You did then, but what about next time? How long could you control yourself? One way to solve that, eh?

“You are mistaken.”

You sent her off to her doom. And the rest, as they say, is history.
Buckley maintained his self-satisfied, toothy grin; his eternal wink.

Vince stood and paced. Could it be true? Did the stress of managing the attraction he felt for her lead to premature closure of therapy?
You have to consider that possibility
, Vince thought.
You have to.

He stopped at the sliding glass door and looked out at the darkening sky. The pines bent in the wind, shedding tufts of needles. Vince's reflected shape, transparent against the glass, looked ghostly. Wider than ever. He kicked at the glass with the toe of his shoe. The reflection wobbled.

The Android on the mantel buzzed softly. Vince grabbed for it, almost dropping the device as he pressed the
ANSWER
button.

“Hello?”

“Dr. Trauger?”

“Yes?”

“Sorry to bother you on your vacation—”

“It's fine, Janice, what's up?”

“The police called, tried to reach you here.”

Vince's hand tightened on the phone. “Why? What did they say?”

“It seems the alarm went off at your house—the one on Dunwoody Road—about an hour ago.”

“What happened?”

“Don't worry, it was nothing. It was just the wind. The police went to check it out, they said everything's fine. I just wanted to let you know.”

Vince sighed. “That's all? No other news from the police?”

“No. How's the vacation going?”

“It's going fine. Have there been any messages?”

He could hear a faint ruffle of papers on the other end. “Let me see…just someone from the Autism Society. They want to know if you're going to make a contribution this year.”

“Nothing else?”

“Just one other call this morning—I think it was a wrong number.”

“What did they say?”

“I think it was a woman, but I'm not sure. There was a lot of static. It sounded like she was arguing with someone.”

“Arguing?”

“I'm not sure, the voice was pretty faint.

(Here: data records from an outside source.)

-- pv_equiv track=rewrite | github.com/Helton-Pereira/trybe-exercicios | ciencia-da-computacao/algoritmos/dia-02-recursividade-e-estrategias-para-solucao-de-problemas/exercicios.py | biggest_number_aux
-- ===== SOURCE A (Python) =====
-- def biggest_number_aux(list, length):
--     if length == 1:
--         return list[0]
--     else:
--         biggest_number_rest_list = biggest_number_aux(list, length - 1)
--         if biggest_number_rest_list > list[length - 1]:
--             return biggest_number_rest_list
--         else:
--             return list[length-1]
-- ===== SOURCE B (Python) =====
-- def biggest_number_aux(list, length):
--     return max(list[i] for i in range(length))
-- ===== Notes on version B (the rewrite author's own statement) =====
-- stated objective: idiomatic
-- what changed: Replaces the hand-written recursion unwinding list[:length-1] with the built-in max over a generator of the first length elements.
import Mathlib
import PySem

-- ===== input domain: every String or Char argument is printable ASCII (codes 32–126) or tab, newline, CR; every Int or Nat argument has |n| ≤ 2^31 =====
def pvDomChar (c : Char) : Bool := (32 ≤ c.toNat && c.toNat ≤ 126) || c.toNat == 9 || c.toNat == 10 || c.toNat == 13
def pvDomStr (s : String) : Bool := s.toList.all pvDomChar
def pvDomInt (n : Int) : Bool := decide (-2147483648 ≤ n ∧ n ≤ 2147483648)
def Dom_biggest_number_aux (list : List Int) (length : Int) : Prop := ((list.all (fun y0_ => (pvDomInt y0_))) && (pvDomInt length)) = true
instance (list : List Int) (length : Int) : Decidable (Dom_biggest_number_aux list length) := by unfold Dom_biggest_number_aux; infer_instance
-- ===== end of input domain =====

-- B replaces A's hand-written recursion over the prefix with the built-in
-- max over a generator of the first `length` elements (idiomatic one-liner).

-- ===== PORT A =====
-- Literal port of A's recursion on `length`. For length ≤ 0 the Python recurses
-- forever (no base case is reached); the guard returning 0 there only makes the
-- Lean function total — such inputs are outside Pre_.
def biggest_number_aux (list : List Int) (length : Int) : Int :=
  if length = 1 then (PySem.List.pyGet? list 0).getD 0
  else if length ≤ 0 then 0  -- divergence guard, outside Pre_
  else
    let biggest_number_rest_list := biggest_number_aux list (length - 1)
    if biggest_number_rest_list > (PySem.List.pyGet? list (length - 1)).getD 0 then
      biggest_number_rest_list
    else
      (PySem.List.pyGet? list (length - 1)).getD 0
termination_by length.toNat
decreasing_by omega

-- ===== PORT B =====
-- return max(list[i] for i in range(length))
def biggest_number_aux_alt (list : List Int) (length : Int) : Int :=
  (PySem.List.max?
    ((PySem.List.pyRange 0 length 1).map (fun i => (PySem.List.pyGet? list i).getD 0))
    (fun y => y)).getD 0

-- ===== PRECONDITION & SPEC =====
-- Pre_ excludes exactly the inputs where Python A raises: length ≤ 0 (infinite
-- recursion, RecursionError) and length > len(list) (IndexError at list[length-1]).
def Pre_biggest_number_aux (list : List Int) (length : Int) : Prop :=
  1 ≤ length ∧ length ≤ (list.length : Int)
instance (list : List Int) (length : Int) : Decidable (Pre_biggest_number_aux list length) := by
  unfold Pre_biggest_number_aux; infer_instance
def pvWitness_biggest_number_aux : List Int × Int := ([3, -1, 7, 7, 2], 4)

def Spec_biggest_number_aux (list : List Int) (length : Int) (out : Int) : Prop :=
  out = biggest_number_aux_alt list length
instance (list : List Int) (length : Int) (out : Int) : Decidable (Spec_biggest_number_aux list length out) := by
  unfold Spec_biggest_number_aux; infer_instance

-- ===== CLAIM (what is proved, stated in full; the proofs are below) =====
def Claim_equal_biggest_number_aux : Prop := ∀ (list : List Int) (length : Int), Dom_biggest_number_aux list length → Pre_biggest_number_aux list length → Spec_biggest_number_aux list length (biggest_number_aux list length)

-- ===== LEMMAS AND PROOFS =====

-- Python's max over the generated prefix is the running-max loop (max?_id_cons);
-- peeling the last index off range(length) gives exactly A's recursive step.
theorem alt_succ (list : List Int) (m : Int) (hm : 1 ≤ m) :
    biggest_number_aux_alt list (m + 1)
      = max (biggest_number_aux_alt list m) ((PySem.List.pyGet? list m).getD 0) := by
  unfold biggest_number_aux_alt
  rw [PySem.List.pyRange_one_succ_right (by omega), List.map_append, List.map_singleton]
  obtain ⟨x, t, hxt⟩ :
      ∃ x t, (PySem.List.pyRange 0 m 1).map (fun i => (PySem.List.pyGet? list i).getD 0)
        = x :: t := by
    cases hcase : (PySem.List.pyRange 0 m 1).map (fun i => (PySem.List.pyGet? list i).getD 0) with
    | nil =>
      exfalso
      have hlen := congrArg List.length hcase
      simp [PySem.List.length_pyRange_one] at hlen
      omega
    | cons x t => exact ⟨x, t, rfl⟩
  rw [hxt, List.cons_append, PySem.List.max?_id_cons, PySem.List.max?_id_cons,
    List.foldl_append]
  simp

-- A = B for every length ≥ 1 (no bound on the list is needed: both ports read
-- exactly the indices 0 .. length-1 through the same pyGet?/getD access).
theorem bna_eq_alt_of_pos (list : List Int) (length : Int) (h : 1 ≤ length) :
    biggest_number_aux list length = biggest_number_aux_alt list length := by
  obtain ⟨n, rfl⟩ : ∃ n : ℕ, length = (n : Int) := ⟨length.toNat, by omega⟩
  induction n with
  | zero => omega
  | succ m ih =>
    by_cases hm : 1 ≤ (m : Int)
    · rw [biggest_number_aux]
      push_cast
      rw [if_neg (by omega), if_neg (by omega),
        show (m : Int) + 1 - 1 = (m : Int) by ring, ih hm,
        alt_succ list (m : Int) hm]
      split_ifs <;> omega
    · -- m = 0, so length = 1: base case
      have hm0 : m = 0 := by omega
      subst hm0
      rw [biggest_number_aux]
      norm_num
      unfold biggest_number_aux_alt
      rw [show (PySem.List.pyRange 0 1 1) = [0] from PySem.List.pyRange_one_singleton 0]
      rw [List.map_singleton, PySem.List.max?_id_cons]
      simp

-- ===== VERDICT (by name: the statement is the Claim_ definition above) =====
theorem biggest_number_aux_spec : Claim_equal_biggest_number_aux := by
  intro list length _ hpre
  unfold Spec_biggest_number_aux
  exact bna_eq_alt_of_pos list length hpre.1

She said something about Lenny.”

Vince's stomach tightened into a ball, as if someone had just punched him there. He felt blood rushing to his head. “What?”

“ ‘Shut up, Lenny.' That's what I heard. Someone you know?”

Vince's fingers dampened against the Android. “Janice, I need you to do something for me. Go back through the call logs. I'd like to know exactly where that call was placed from.”